### [WORK TO COMPLETE]
Scan the entries for the word "visitors" and return every line that has it.

(Dataset excerpts)

····················

-- pv_equiv track=rewrite | github.com/jjzcru/stevens-810 | homeworks/homework 7/HW07_Jose_Cruz.py | web_analyzer
-- ===== SOURCE A (Python) =====
-- from collections import defaultdict, Counter
-- from typing import Dict, List, Tuple, Set
--
-- def web_analyzer(weblogs: List[Tuple[str, str]]) -> List[Tuple[str, List[str]]]:
--     """Create a summary of the weblogs with each distinct site and a sorted
--     list of names of distinct people who visited that site"""
--
--     # Defensive programming / Type checking section
--     if not isinstance(weblogs, List):
--         raise TypeError("weblogs is not instance of List")
--
--     if len(weblogs) == 0:
--         return []
--
--     for weblog in weblogs:
--         if not isinstance(weblog, Tuple):
--             raise TypeError("log is not instance of Tuple")
--
--         if len(weblog) != 2:
--             raise ValueError("log can only have a length of two")
--
--         if type(weblog[0]) != str or type(weblog[1]) != str:
--             raise ValueError("log values must be strings")
--
--     # Real Program
--     records: Dict[str, Set] = defaultdict(set)
--     list(map(lambda log: records[log[1]].add(log[0]), weblogs))
--     return [(w, sorted(list(e))) for w, e in sorted(records.items())]
-- ===== SOURCE B (Python) =====
-- def web_analyzer(weblogs):
--     """Create a summary of the weblogs with each distinct site and a sorted
--     list of names of distinct people who visited that site"""
--
--     # Defensive programming / Type checking section
--     if not isinstance(weblogs, list):
--         raise TypeError("weblogs is not instance of List")
--
--     if len(weblogs) == 0:
--         return []
--
--     for weblog in weblogs:
--         if not isinstance(weblog, tuple):
--             raise TypeError("log is not instance of Tuple")
--
--         if len(weblog) != 2:
--             raise ValueError("log can only have a length of two")
--
--         if type(weblog[0]) != str or type(weblog[1]) != str:
--             raise ValueError("log values must be strings")
--
--     # Real Program: sorted distinct sites, then one filtering pass per site
--     sites = sorted({site for _, site in weblogs})
--     return [(site, sorted({v for v, s in weblogs if s == site})) for site in sites]
-- ===== Notes on version B (the rewrite author's own statement) =====
-- stated objective: simpler
-- what changed: B drops the defaultdict-of-sets grouping pass entirely: it sorts the distinct sites once and builds each site's visitor list by a direct set comprehension filtering the input per site.
import Mathlib
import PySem

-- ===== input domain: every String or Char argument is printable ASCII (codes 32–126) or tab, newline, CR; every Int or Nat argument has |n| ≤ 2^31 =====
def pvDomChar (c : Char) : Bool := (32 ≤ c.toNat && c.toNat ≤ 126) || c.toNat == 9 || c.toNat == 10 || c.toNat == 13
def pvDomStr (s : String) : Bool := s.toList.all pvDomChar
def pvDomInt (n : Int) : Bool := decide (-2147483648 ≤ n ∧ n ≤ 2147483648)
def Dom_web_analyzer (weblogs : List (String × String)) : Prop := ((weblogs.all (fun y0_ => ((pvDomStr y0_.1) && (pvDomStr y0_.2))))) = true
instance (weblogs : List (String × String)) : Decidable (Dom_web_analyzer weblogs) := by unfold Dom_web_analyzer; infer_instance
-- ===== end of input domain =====

-- B replaces A's one-pass defaultdict(set) grouping by a sorted distinct-site list with a
-- per-site filtering set comprehension (simpler decomposition, same results).
-- The validation preamble raises only on inputs outside the Lean type List (String × String),
-- so both ports are total here.

-- ===== PORT A =====
-- `sorted(records.items())` compares (str, set) tuples; the dict keys are distinct, so the
-- comparison never reaches the set component: key (·.1) is exact. `sorted(list(e))` is a
-- keyless sort of a set's elements, which is order-independent, so porting through
-- PySem.Set's insertion order is exact.
def web_analyzer (weblogs : List (String × String)) : List (String × List String) :=
  if weblogs.length = 0 then []
  else
    let records : PySem.Dict String (PySem.Set String) :=
      weblogs.foldl
        (fun d log => d.insert log.2 (PySem.Set.add (d.getD log.2 PySem.Set.empty) log.1))
        PySem.Dict.empty
    (PySem.List.sorted records.items (fun p => p.1) false).map
      (fun p => (p.1, PySem.List.sorted p.2 (fun x => x) false))

-- ===== PORT B =====
-- `sorted({...})` is a keyless sort of a set: order-independent, exact through PySem.Set.
def web_analyzer_alt (weblogs : List (String × String)) : List (String × List String) :=
  if weblogs.length = 0 then []
  else
    let sites := PySem.List.sorted (PySem.Set.ofList (weblogs.map (·.2))) (fun x => x) false
    sites.map (fun site =>
      (site, PySem.List.sorted
               (PySem.Set.ofList ((weblogs.filter (fun l => l.2 == site)).map (·.1)))
               (fun x => x) false))

-- ===== PRECONDITION & SPEC =====
def Spec_web_analyzer (weblogs : List (String × String)) (out : List (String × List String)) : Prop := out = web_analyzer_alt weblogs
instance (weblogs : List (String × String)) (out : List (String × List String)) : Decidable (Spec_web_analyzer weblogs out) := by unfold Spec_web_analyzer; infer_instance

-- ===== CLAIM (what is proved, stated in full; the proofs are below) =====
def Claim_equal_web_analyzer : Prop := ∀ (weblogs : List (String × String)), Dom_web_analyzer weblogs → Spec_web_analyzer weblogs (web_analyzer weblogs)

-- ===== LEMMAS AND PROOFS =====

-- the grouping fold, looked up at a site, is the fold of Set.add over that site's visitors
lemma foldD_getD (ws : List (String × String)) (d : PySem.Dict String (PySem.Set String)) (s : String) :
    (ws.foldl (fun d log => d.insert log.2 (PySem.Set.add (d.getD log.2 ([] : PySem.Set String)) log.1)) d).getD s ([] : PySem.Set String)
      = (ws.filter (fun l => l.2 == s)).foldl (fun acc l => PySem.Set.add acc l.1) (d.getD s ([] : PySem.Set String)) := by
  induction ws generalizing d with
  | nil => simp
  | cons hd tl ih =>
    simp only [List.foldl_cons, List.filter_cons]
    rw [ih]
    by_cases h : hd.2 = s
    · simp [h, PySem.Dict.getD_insert_self]
    · have h' : (hd.2 == s) = false := by simp [h]
      simp [h', PySem.Dict.getD_insert, Ne.symm h]

-- at the empty dict the fold is exactly set(visitors of s)
lemma foldD_getD_empty (ws : List (String × String)) (s : String) :
    (ws.foldl (fun d log => d.insert log.2 (PySem.Set.add (d.getD log.2 ([] : PySem.Set String)) log.1)) PySem.Dict.empty).getD s ([] : PySem.Set String)
      = PySem.Set.ofList ((ws.filter (fun l => l.2 == s)).map (·.1)) := by
  rw [foldD_getD, PySem.Dict.getD_empty, PySem.Set.ofList_eq_foldl, List.foldl_map]

-- keys of the grouping fold = set of sites, in first-occurrence order
lemma foldD_keys (ws : List (String × String)) :
    (ws.foldl (fun d log => d.insert log.2 (PySem.Set.add (d.getD log.2 ([] : PySem.Set String)) log.1)) PySem.Dict.empty).keys
      = PySem.Set.ofList (ws.map (·.2)) := by
  have h := PySem.Dict.keys_foldl_insert_key ws (fun l : String × String => l.2)
      (fun d log => PySem.Set.add (d.getD log.2 ([] : PySem.Set String)) log.1) PySem.Dict.empty
  rw [h]
  simp [PySem.Set.update_nil_left]

-- sorting a nodup-keyed dict's items by first component = mapping over its sorted keys
lemma sorted_items_eq (d : PySem.Dict String (PySem.Set String)) (xs : List String)
    (hk : d.keys = PySem.Set.ofList xs) :
    PySem.List.sorted d.items (fun p => p.1) false
      = (PySem.List.sorted (PySem.Set.ofList xs) (fun x => x) false).map
          (fun k => (k, d.getD k ([] : PySem.Set String))) := by
  have hnd : d.keys.Nodup := by rw [hk]; exact PySem.Set.nodup_ofList xs
  apply PySem.List.sorted_eq_of_perm_of_pairwise_lt
  · have h1 : (PySem.List.sorted (PySem.Set.ofList xs) (fun x => x) false).Perm d.keys := by
      rw [hk]; exact PySem.List.sorted_perm _ _ _
    have h2 := h1.map (fun k => (k, d.getD k PySem.Set.empty))
    rw [← PySem.Dict.items_eq_map_keys d hnd PySem.Set.empty] at h2
    exact h2
  · have := PySem.List.sorted_ofList_pairwise_lt (xs := xs)
    rw [List.pairwise_map]
    exact this

-- ===== VERDICT (by name: the statement is the Claim_ definition above) =====
theorem web_analyzer_spec : Claim_equal_web_analyzer := by
  intro weblogs _
  unfold Spec_web_analyzer web_analyzer web_analyzer_alt
  by_cases h : weblogs.length = 0
  · simp [h]
  · simp only [h, if_false, PySem.Set.empty]
    rw [sorted_items_eq _ _ (foldD_keys weblogs), List.map_map]
    refine List.map_congr_left (fun k _ => ?_)
    rw [Function.comp_apply, foldD_getD_empty]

····················

### [ANSWER BELOW]
-- the grouping fold, looked up at a site, is the fold of Set.add over that site's visitors
-- at the empty dict the fold is exactly set(visitors of s)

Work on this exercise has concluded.